Test Your Knowledge: Understanding & Writing Recursive Formulas

📚 Quick Study Guide

• 🔢 Definition: A recursive formula defines a sequence where each term is defined based on the preceding terms.
• ➕ Initial Term: You must have at least one initial term defined (e.g., $a_1$ or $a_0$).
• 🔄 Recursive Step: This is the formula that relates a term $a_n$ to one or more previous terms (e.g., $a_{n-1}$, $a_{n-2}$).
• 📝 General Form: A common structure looks like this: $a_n = f(a_{n-1})$, where $f$ is some function.
• 💡 Example 1: Arithmetic sequence: $a_n = a_{n-1} + d$, where $d$ is the common difference.
• ➗ Example 2: Geometric sequence: $a_n = r * a_{n-1}$, where $r$ is the common ratio.
• 🌱 Writing Recursive Formulas: Identify the pattern between consecutive terms.

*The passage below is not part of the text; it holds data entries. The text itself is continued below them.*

-- pv_equiv track=rewrite | github.com/xuyanfu/RASAOpenQA | Ranker/run.py | snorm_batch_init_pre
-- ===== SOURCE A (Python) =====
-- def snorm_batch_init_pre(list_para, list_question, list_list_answer,first_N = 200):
--
--     list_p = []
--     list_q = []
--     list_p_words = []
--     list_q_words = []
--     list_list_start = []
--     list_list_end = []
--     list_y = []
--
--
--     num_total_true = 0
--     num_100 = 0
--     for para,list_answer,question in zip(list_para,list_list_answer, list_question):
--         passage_words = para.strip().split()
--         if len(passage_words) > first_N:
--             num_100 += 1
--
--         passage_words = passage_words[:first_N]
--         question_words = question.strip().split()
--         passage = ' '.join(passage_words)
--
--
--
--
--         list_start = []
--         list_end = []
--         label_y = 0
--
--         for answer in list_answer:
--
--             if answer in passage:
--                 label_y = 1
--
--             ans_words = answer.strip().split()
--             for i in range(0, len(passage_words) - len(ans_words) + 1):
--                 if ans_words == passage_words[i: i + len(ans_words)]:
--                     if i not in list_start:
--                         list_start.append(i)
--                     tmp_end_index = i + len(ans_words) - 1
--                     if tmp_end_index not in list_end:
--                         list_end.append(tmp_end_index)
--                     num_total_true+=1
--
--         list_p.append(passage)
--         list_q.append(question)
--         list_p_words.append(passage_words)
--         list_q_words.append(question_words)
--         list_list_start.append(list_start)
--         list_list_end.append(list_end)
--         list_y.append(label_y)
--
--     return list_p,list_q,list_p_words,list_q_words,list_list_start,list_list_end,num_total_true,list_y
-- ===== SOURCE B (Python) =====
-- def _dedup(xs):
--     out = []
--     for x in xs:
--         if x not in out:
--             out.append(x)
--     return out
--
--
-- def _matches(passage_words, index, ans_words):
--     if not ans_words:
--         return list(range(len(passage_words) + 1))
--     L = len(ans_words)
--     return [i for i in index.get(ans_words[0], []) if passage_words[i:i + L] == ans_words]
--
--
-- def _snorm_record(para, question, answers, first_N):
--     passage_words = para.strip().split()[:first_N]
--     passage = ' '.join(passage_words)
--     index = {}
--     for i, w in enumerate(passage_words):
--         index.setdefault(w, []).append(i)
--     spans = []
--     for answer in answers:
--         ans_words = answer.strip().split()
--         L = len(ans_words)
--         spans.extend((i, i + L - 1) for i in _matches(passage_words, index, ans_words))
--     label_y = 1 if any(a in passage for a in answers) else 0
--     return (passage, question, passage_words, question.strip().split(),
--             _dedup([s for s, _ in spans]), _dedup([e for _, e in spans]),
--             len(spans), label_y)
--
--
-- def snorm_batch_init_pre(list_para, list_question, list_list_answer, first_N=200):
--     records = [_snorm_record(para, question, answers, first_N)
--                for para, answers, question in zip(list_para, list_list_answer, list_question)]
--     return ([r[0] for r in records],
--             [r[1] for r in records],
--             [r[2] for r in records],
--             [r[3] for r in records],
--             [r[4] for r in records],
--             [r[5] for r in records],
--             sum(r[6] for r in records),
--             [r[7] for r in records])
-- ===== Notes on version B (the rewrite author's own statement) =====
-- stated objective: alternative
-- what changed: A's single stateful loop (threading eight accumulators and scanning every window per answer) is replaced by a staged pipeline: a pure per-record function that builds an inverted word-position index, collects all match spans as one flat list, dedups starts/ends and labels via any(); the batch result is then assembled by mapping that function over the records and projecting/summing columns.
import Mathlib
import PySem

Express the current term based on the previous term(s). Clearly define the initial term(s).

Practice Quiz

1. What is the next term in the sequence defined by $a_1 = 3$ and $a_n = 2a_{n-1} - 1$?
1. 1
2. 3
3. 5
4. 7
2. Which of the following is a recursive formula for the sequence 2, 4, 8, 16, ...?
1. $a_n = a_{n-1} + 2$, $a_1 = 2$
2. $a_n = 2a_{n-1}$, $a_1 = 2$
3. $a_n = a_{n-1}^2$, $a_1 = 2$
4. $a_n = 2 + a_{n-1}$, $a_1 = 2$
3. Given the recursive formula $a_n = a_{n-1} + a_{n-2}$ with $a_1 = 1$ and $a_2 = 1$, what is $a_5$?
1. 3
2. 5
3. 8
4. 13
4. What is the initial term needed to fully define the sequence given the recursive formula $a_n = 5a_{n-1} + 2$?
1. $a_0$
2. $a_1$
3. $a_2$
4. $a_n$
5. Which recursive formula represents the sequence of odd numbers starting with 1 (1, 3, 5, 7,...)?
1. $a_n = a_{n-1} + 1$, $a_1 = 1$
2. $a_n = a_{n-1} + 2$, $a_1 = 1$
3. $a_n = 2a_{n-1} + 1$, $a_1 = 1$
4. $a_n = a_{n-1} - 2$, $a_1 = 1$
6. If $a_n = n + a_{n-1}$ and $a_0 = 1$, find $a_3$.
1. 3
2. 6
3. 7
4. 10
7. What does $a_n = a_{n-1} * n$ represent with $a_1 = 1$?
1. The sum of all previous terms
2. The nth root of the previous term
3. The factorial of n
4. The nth power of the previous term